GreyCat documentation

The GreyCat escaped the quantum box by evaluating all many-worlds alternatives...now let's see how he can help you do the same with your data and critical business analytics!

What is GreyCat?

GreyCat is the first Temporal Many-World Graph database. In a nutshell, this project defines a graph storage and processing framework that allows you to store and analyze highly interconnected complex data structures and rapidly evolving over time. This data structure can be as well infinitely cloneable in order to evaluate potential alternatives modifications to find the best one. To sum up GreyCat is a core data structure framework to build for businesses, a live reasoning engine that can handle simulations and analytics over data in motion.
Let's list the different features of GreyCat:

What is a graph?

Graphs allow to organize and structure data in the form of a set of nodes and relationships between these nodes. Each node can carry several attributes (for ex. name, address, position, etc). Nodes can have several relationships between them.

What is a temporal graph?

Data in real-life applications is barely static, think of social network graphs, i.e., graphs evolve and change over time. GreyCat adds time as a first-class entity to the graph. Therefore, all nodes, attributes and relationships can change over time.

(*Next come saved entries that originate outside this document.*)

-- pv_equiv track=rewrite | github.com/amirhossein-moloki/asoud-backend-finial | detailed_endpoint_comparison.py | categorize_endpoints
-- ===== SOURCE A (Python) =====
-- def categorize_endpoints(endpoints):
--     """Categorize endpoints by functionality"""
--     categories = {
--         'auth': [],
--         'user_management': [],
--         'market_management': [],
--         'product_management': [],
--         'order_management': [],
--         'payment': [],
--         'analytics': [],
--         'notification': [],
--         'chat': [],
--         'category': [],
--         'region': [],
--         'discount': [],
--         'reservation': [],
--         'sms': [],
--         'wallet': [],
--         'affiliate': [],
--         'other': []
--     }
--
--     for endpoint in endpoints:
--         path = endpoint.get('path', '').lower()
--
--         if any(x in path for x in ['pin', 'auth', 'login', 'register']):
--             categories['auth'].append(endpoint)
--         elif 'user' in path and any(x in path for x in ['bank', 'profile']):
--             categories['user_management'].append(endpoint)
--         elif 'market' in path:
--             categories['market_management'].append(endpoint)
--         elif 'product' in path:
--             categories['product_management'].append(endpoint)
--         elif any(x in path for x in ['order', 'cart']):
--             categories['order_management'].append(endpoint)
--         elif any(x in path for x in ['payment', 'wallet']):
--             categories['payment'].append(endpoint)
--         elif 'analytics' in path:
--             categories['analytics'].append(endpoint)
--         elif 'notification' in path:
--             categories['notification'].append(endpoint)
--         elif 'chat' in path:
--             categories['chat'].append(endpoint)
--         elif 'category' in path:
--             categories['category'].append(endpoint)
--         elif 'region' in path:
--             categories['region'].append(endpoint)
--         elif 'discount' in path:
--             categories['discount'].append(endpoint)
--         elif any(x in path for x in ['reservation', 'reserve']):
--             categories['reservation'].append(endpoint)
--         elif 'sms' in path:
--             categories['sms'].append(endpoint)
--         elif 'wallet' in path:
--             categories['wallet'].append(endpoint)
--         elif 'affiliate' in path:
--             categories['affiliate'].append(endpoint)
--         else:
--             categories['other'].append(endpoint)
--
--     return categories
-- ===== SOURCE B (Python) =====
-- _KEYS = ['auth', 'user_management', 'market_management', 'product_management',
--          'order_management', 'payment', 'analytics', 'notification', 'chat',
--          'category', 'region', 'discount', 'reservation', 'sms', 'wallet',
--          'affiliate', 'other']
--
--
-- def _classify(path):
--     """First matching category for an already-lowercased path."""
--     if any(x in path for x in ('pin', 'auth', 'login', 'register')):
--         return 'auth'
--     if 'user' in path and ('bank' in path or 'profile' in path):
--         return 'user_management'
--     if 'market' in path:
--         return 'market_management'
--     if 'product' in path:
--         return 'product_management'
--     if 'order' in path or 'cart' in path:
--         return 'order_management'
--     if 'payment' in path or 'wallet' in path:
--         return 'payment'
--     if 'analytics' in path:
--         return 'analytics'
--     if 'notification' in path:
--         return 'notification'
--     if 'chat' in path:
--         return 'chat'
--     if 'category' in path:
--         return 'category'
--     if 'region' in path:
--         return 'region'
--     if 'discount' in path:
--         return 'discount'
--     if 'reservation' in path or 'reserve' in path:
--         return 'reservation'
--     if 'sms' in path:
--         return 'sms'
--     if 'wallet' in path:
--         return 'wallet'
--     if 'affiliate' in path:
--         return 'affiliate'
--     return 'other'
--
--
-- def categorize_endpoints(endpoints):
--     """Categorize endpoints by functionality"""
--     return {k: [e for e in endpoints
--                 if _classify(e.get('path', '').lower()) == k]
--             for k in _KEYS}
-- ===== Notes on version B (the rewrite author's own statement) =====
-- stated objective: alternative
-- what changed: A threads a mutable dict through one loop with a 17-way if/elif append chain; B factors the chain into a pure classifier function and builds the result as a comprehension over the fixed key list, collecting each category by filtering the endpoints whose classification equals that key.
import Mathlib
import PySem

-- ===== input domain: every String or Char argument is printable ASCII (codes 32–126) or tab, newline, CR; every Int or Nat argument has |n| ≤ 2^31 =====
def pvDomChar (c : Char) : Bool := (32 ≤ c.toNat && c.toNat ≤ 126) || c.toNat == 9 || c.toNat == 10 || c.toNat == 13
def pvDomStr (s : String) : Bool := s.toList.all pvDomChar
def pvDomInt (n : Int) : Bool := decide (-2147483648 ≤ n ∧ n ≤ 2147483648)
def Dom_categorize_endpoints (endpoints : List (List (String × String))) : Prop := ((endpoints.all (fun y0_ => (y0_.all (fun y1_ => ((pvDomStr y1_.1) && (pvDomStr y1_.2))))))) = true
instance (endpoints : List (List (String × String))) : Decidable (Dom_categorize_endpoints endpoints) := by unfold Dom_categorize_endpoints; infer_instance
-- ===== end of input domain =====

-- B replaces A's single loop threading a mutable dict through an if/elif append chain by a
-- pure classifier plus a per-key filter over the fixed key list (objective: alternative).

-- ===== PORT A =====
-- the dict literal seeding the categories
def categorizeSeed : PySem.Dict String (List (List (String × String))) :=
  PySem.Dict.mk [("auth", []), ("user_management", []), ("market_management", []),
    ("product_management", []), ("order_management", []), ("payment", []),
    ("analytics", []), ("notification", []), ("chat", []), ("category", []),
    ("region", []), ("discount", []), ("reservation", []), ("sms", []),
    ("wallet", []), ("affiliate", []), ("other", [])]

-- the loop body: path lookup + the if/elif append chain (categories[k].append(endpoint))
def categorizeStep (cats : PySem.Dict String (List (List (String × String))))
    (endpoint : List (String × String)) : PySem.Dict String (List (List (String × String))) :=
  let path := PySem.Str.lower ((PySem.Dict.mk endpoint).getD "path" "")
  if ["pin", "auth", "login", "register"].any (fun x => PySem.Str.isIn x path) then
    cats.modify "auth" [] (· ++ [endpoint])
  else if PySem.Str.isIn "user" path && ["bank", "profile"].any (fun x => PySem.Str.isIn x path) then
    cats.modify "user_management" [] (· ++ [endpoint])
  else if PySem.Str.isIn "market" path then
    cats.modify "market_management" [] (· ++ [endpoint])
  else if PySem.Str.isIn "product" path then
    cats.modify "product_management" [] (· ++ [endpoint])
  else if ["order", "cart"].any (fun x => PySem.Str.isIn x path) then
    cats.modify "order_management" [] (· ++ [endpoint])
  else if ["payment", "wallet"].any (fun x => PySem.Str.isIn x path) then
    cats.modify "payment" [] (· ++ [endpoint])
  else if PySem.Str.isIn "analytics" path then
    cats.modify "analytics" [] (· ++ [endpoint])
  else if PySem.Str.isIn "notification" path then
    cats.modify "notification" [] (· ++ [endpoint])
  else if PySem.Str.isIn "chat" path then
    cats.modify "chat" [] (· ++ [endpoint])
  else if PySem.Str.isIn "category" path then
    cats.modify "category" [] (· ++ [endpoint])
  else if PySem.Str.isIn "region" path then
    cats.modify "region" [] (· ++ [endpoint])
  else if PySem.Str.isIn "discount" path then
    cats.modify "discount" [] (· ++ [endpoint])
  else if ["reservation", "reserve"].any (fun x => PySem.Str.isIn x path) then
    cats.modify "reservation" [] (· ++ [endpoint])
  else if PySem.Str.isIn "sms" path then
    cats.modify "sms" [] (· ++ [endpoint])
  else if PySem.Str.isIn "wallet" path then
    cats.modify "wallet" [] (· ++ [endpoint])
  else if PySem.Str.isIn "affiliate" path then
    cats.modify "affiliate" [] (· ++ [endpoint])
  else
    cats.modify "other" [] (· ++ [endpoint])

def categorize_endpoints (endpoints : List (List (String × String))) : List (String × List (List (String × String))) :=
  (endpoints.foldl categorizeStep categorizeSeed).items

-- ===== PORT B =====
def pvKeys : List String :=
  ["auth", "user_management", "market_management", "product_management",
   "order_management", "payment", "analytics", "notification", "chat",
   "category", "region", "discount", "reservation", "sms", "wallet",
   "affiliate", "other"]

def pvClassify (path : String) : String :=
  if ["pin", "auth", "login", "register"].any (fun x => PySem.Str.isIn x path) then "auth"
  else if PySem.Str.isIn "user" path && (PySem.Str.isIn "bank" path || PySem.Str.isIn "profile" path) then "user_management"
  else if PySem.Str.isIn "market" path then "market_management"
  else if PySem.Str.isIn "product" path then "product_management"
  else if PySem.Str.isIn "order" path || PySem.Str.isIn "cart" path then "order_management"
  else if PySem.Str.isIn "payment" path || PySem.Str.isIn "wallet" path then "payment"
  else if PySem.Str.isIn "analytics" path then "analytics"
  else if PySem.Str.isIn "notification" path then "notification"
  else if PySem.Str.isIn "chat" path then "chat"
  else if PySem.Str.isIn "category" path then "category"
  else if PySem.Str.isIn "region" path then "region"
  else if PySem.Str.isIn "discount" path then "discount"
  else if PySem.Str.isIn "reservation" path || PySem.Str.isIn "reserve" path then "reservation"
  else if PySem.Str.isIn "sms" path then "sms"
  else if PySem.Str.isIn "wallet" path then "wallet"
  else if PySem.Str.isIn "affiliate" path then "affiliate"
  else "other"

def categorize_endpoints_alt (endpoints : List (List (String × String))) : List (String × List (List (String × String))) :=
  pvKeys.map (fun k =>
    (k, endpoints.filter (fun e =>
          pvClassify (PySem.Str.lower ((PySem.Dict.mk e).getD "path" "")) == k)))

-- ===== PRECONDITION & SPEC =====
def Spec_categorize_endpoints (endpoints : List (List (String × String))) (out : List (String × List (List (String × String)))) : Prop := out = categorize_endpoints_alt endpoints
instance (endpoints : List (List (String × String))) (out : List (String × List (List (String × String)))) : Decidable (Spec_categorize_endpoints endpoints out) := by unfold Spec_categorize_endpoints; infer_instance

-- ===== CLAIM (what is proved, stated in full; the proofs are below) =====
def Claim_equal_categorize_endpoints : Prop := ∀ (endpoints : List (List (String × String))), Dom_categorize_endpoints endpoints → Spec_categorize_endpoints endpoints (categorize_endpoints endpoints)

-- ===== LEMMAS AND PROOFS =====

-- the key A's loop body appends under, expressed through B's classifier
def pvKeyOf (e : List (String × String)) : String :=
  pvClassify (PySem.Str.lower ((PySem.Dict.mk e).getD "path" ""))

theorem pvMemIte {α : Type} {c : Prop} [Decidable c] {a b : α} {L : List α}
    (ha : a ∈ L) (hb : b ∈ L) : (if c then a else b) ∈ L := by
  split <;> assumption

theorem pvKeyOf_mem (e : List (String × String)) : pvKeyOf e ∈ pvKeys := by
  unfold pvKeyOf pvClassify
  repeat' apply pvMemIte
  all_goals decide

theorem pvStep_eq (d : PySem.Dict String (List (List (String × String))))
    (e : List (String × String)) :
    categorizeStep d e = d.modify (pvKeyOf e) [] (· ++ [e]) := by
  unfold categorizeStep pvKeyOf pvClassify
  simp only [List.any_cons, List.any_nil, Bool.or_false,
    apply_ite (fun k => d.modify k ([] : List (List (String × String))) (· ++ [e]))]

theorem pvGetD_fold (l : List (List (String × String)))
    (d : PySem.Dict String (List (List (String × String)))) (c : String) :
    (l.foldl (fun d e => d.modify (pvKeyOf e) [] (· ++ [e])) d).getD c []
      = d.getD c [] ++ l.filter (fun e => pvKeyOf e == c) := by
  induction l generalizing d with
  | nil => simp
  | cons e rest ih =>
    rw [List.foldl_cons, List.filter_cons, ih, PySem.Dict.getD_modify]
    by_cases h : pvKeyOf e = c
    · rw [if_pos h.symm, if_pos (by simp [h]), h,
        List.append_assoc, List.singleton_append]
    · rw [if_neg (fun hc => h hc.symm), if_neg (by simp [h])]

theorem pvKeys_fold (l : List (List (String × String))) :
    (l.foldl (fun d e => d.modify (pvKeyOf e) [] (· ++ [e])) categorizeSeed).keys = pvKeys := by
  have h := PySem.Dict.keys_foldl_modify_key l pvKeyOf
      ([] : List (List (String × String)))
      (fun _ e => fun v => v ++ [e]) categorizeSeed
  rw [h]
  have hk : categorizeSeed.keys = pvKeys := by decide
  rw [hk, PySem.Set.update_eq_append_filter]
  have hfil : (PySem.Set.ofList (l.map pvKeyOf)).filter
      (fun y => !(PySem.Set.contains pvKeys y)) = [] := by
    rw [List.filter_eq_nil_iff]
    intro y hy
    have hy' : y ∈ l.map pvKeyOf := (PySem.Set.mem_ofList _ _).mp hy
    obtain ⟨e, _, rfl⟩ := List.mem_map.mp hy'
    simp only [(PySem.Set.contains_iff _ _).mpr (pvKeyOf_mem e), Bool.not_true,
      Bool.false_eq_true, not_false_eq_true]
  rw [hfil, List.append_nil]

theorem pvGetD_of_all_eq {kappa nu : Type} [BEq kappa] (l : List (kappa × nu)) (k : kappa)
    (v0 : nu) (h : ∀ p ∈ l, p.2 = v0) : (PySem.Dict.mk l).getD k v0 = v0 := by
  induction l with
  | nil =>
    rw [PySem.Dict.getD_eq_get?_getD]
    rfl
  | cons p rest ih =>
    rw [PySem.Dict.getD_eq_get?_getD, PySem.Dict.get?_mk_cons]
    split
    · exact h p (List.mem_cons_self)
    · rw [← PySem.Dict.getD_eq_get?_getD]
      exact ih (fun q hq => h q (List.mem_cons_of_mem _ hq))

theorem pvSeed_getD (k : String) : categorizeSeed.getD k [] = [] := by
  unfold categorizeSeed
  exact pvGetD_of_all_eq _ k [] (by decide)

theorem categorize_endpoints_eq (endpoints : List (List (String × String))) :
    categorize_endpoints endpoints = categorize_endpoints_alt endpoints := by
  unfold categorize_endpoints
  rw [PySem.List.foldl_congr_mem endpoints categorizeStep
        (fun d e => d.modify (pvKeyOf e) [] (· ++ [e])) categorizeSeed
        (fun d e _ => pvStep_eq d e)]
  set F := endpoints.foldl (fun d e => d.modify (pvKeyOf e) [] (· ++ [e])) categorizeSeed with hF
  have hkeys : F.keys = pvKeys := pvKeys_fold endpoints
  have hnd : F.keys.Nodup := by rw [hkeys]; decide
  rw [PySem.Dict.items_eq_map_keys F hnd [], hkeys]
  unfold categorize_endpoints_alt
  apply List.map_congr_left
  intro k _
  rw [hF, pvGetD_fold, pvSeed_getD, List.nil_append]
  rfl

-- ===== VERDICT (by name: the statement is the Claim_ definition above) =====
theorem categorize_endpoints_spec : Claim_equal_categorize_endpoints := by
  intro endpoints _
  unfold Spec_categorize_endpoints
  exact categorize_endpoints_eq endpoints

What is a Temporal Many-World Graph?

After managing the time, GreyCat allows you to run simulations over the temporal graph. Inspired from the Many-World interpretation in physics, GreyCat allows you to fork the current database in order to simulate what-if scenarios. For example, this technique allows you to simulate for example what will happen if in an hypothetical action was taken without corrupting the current state of the graph.

To do what?

In short, analyzing data in motion! In many domains data coming from different devices and at different frequencies, has to be aggregated in a coherent view in order to reason and take decisions. To reach such goal GreyCat includes various machine learning algorithms. Here are some example of applications where GreyCat is useful: IoT systems, cyber-physical systems like smart Grid, trading, and simulation engines.

Who are we?

We are a startup of four passionate researchers holding PhDs in Computer Science. After several years of successful collaboration at the University of Luxembourg/SnT, we founded DataThings to start the next chapter in live data analytics. DataThings goal will be to develop a commercial activity around GreyCat in order to keep the development of the framework alive.

How to start?

In this small documentation we provide the essential information for a quick start. Then, we provide links to case studies demonstrating the efficiency and usefulness of GreyCat.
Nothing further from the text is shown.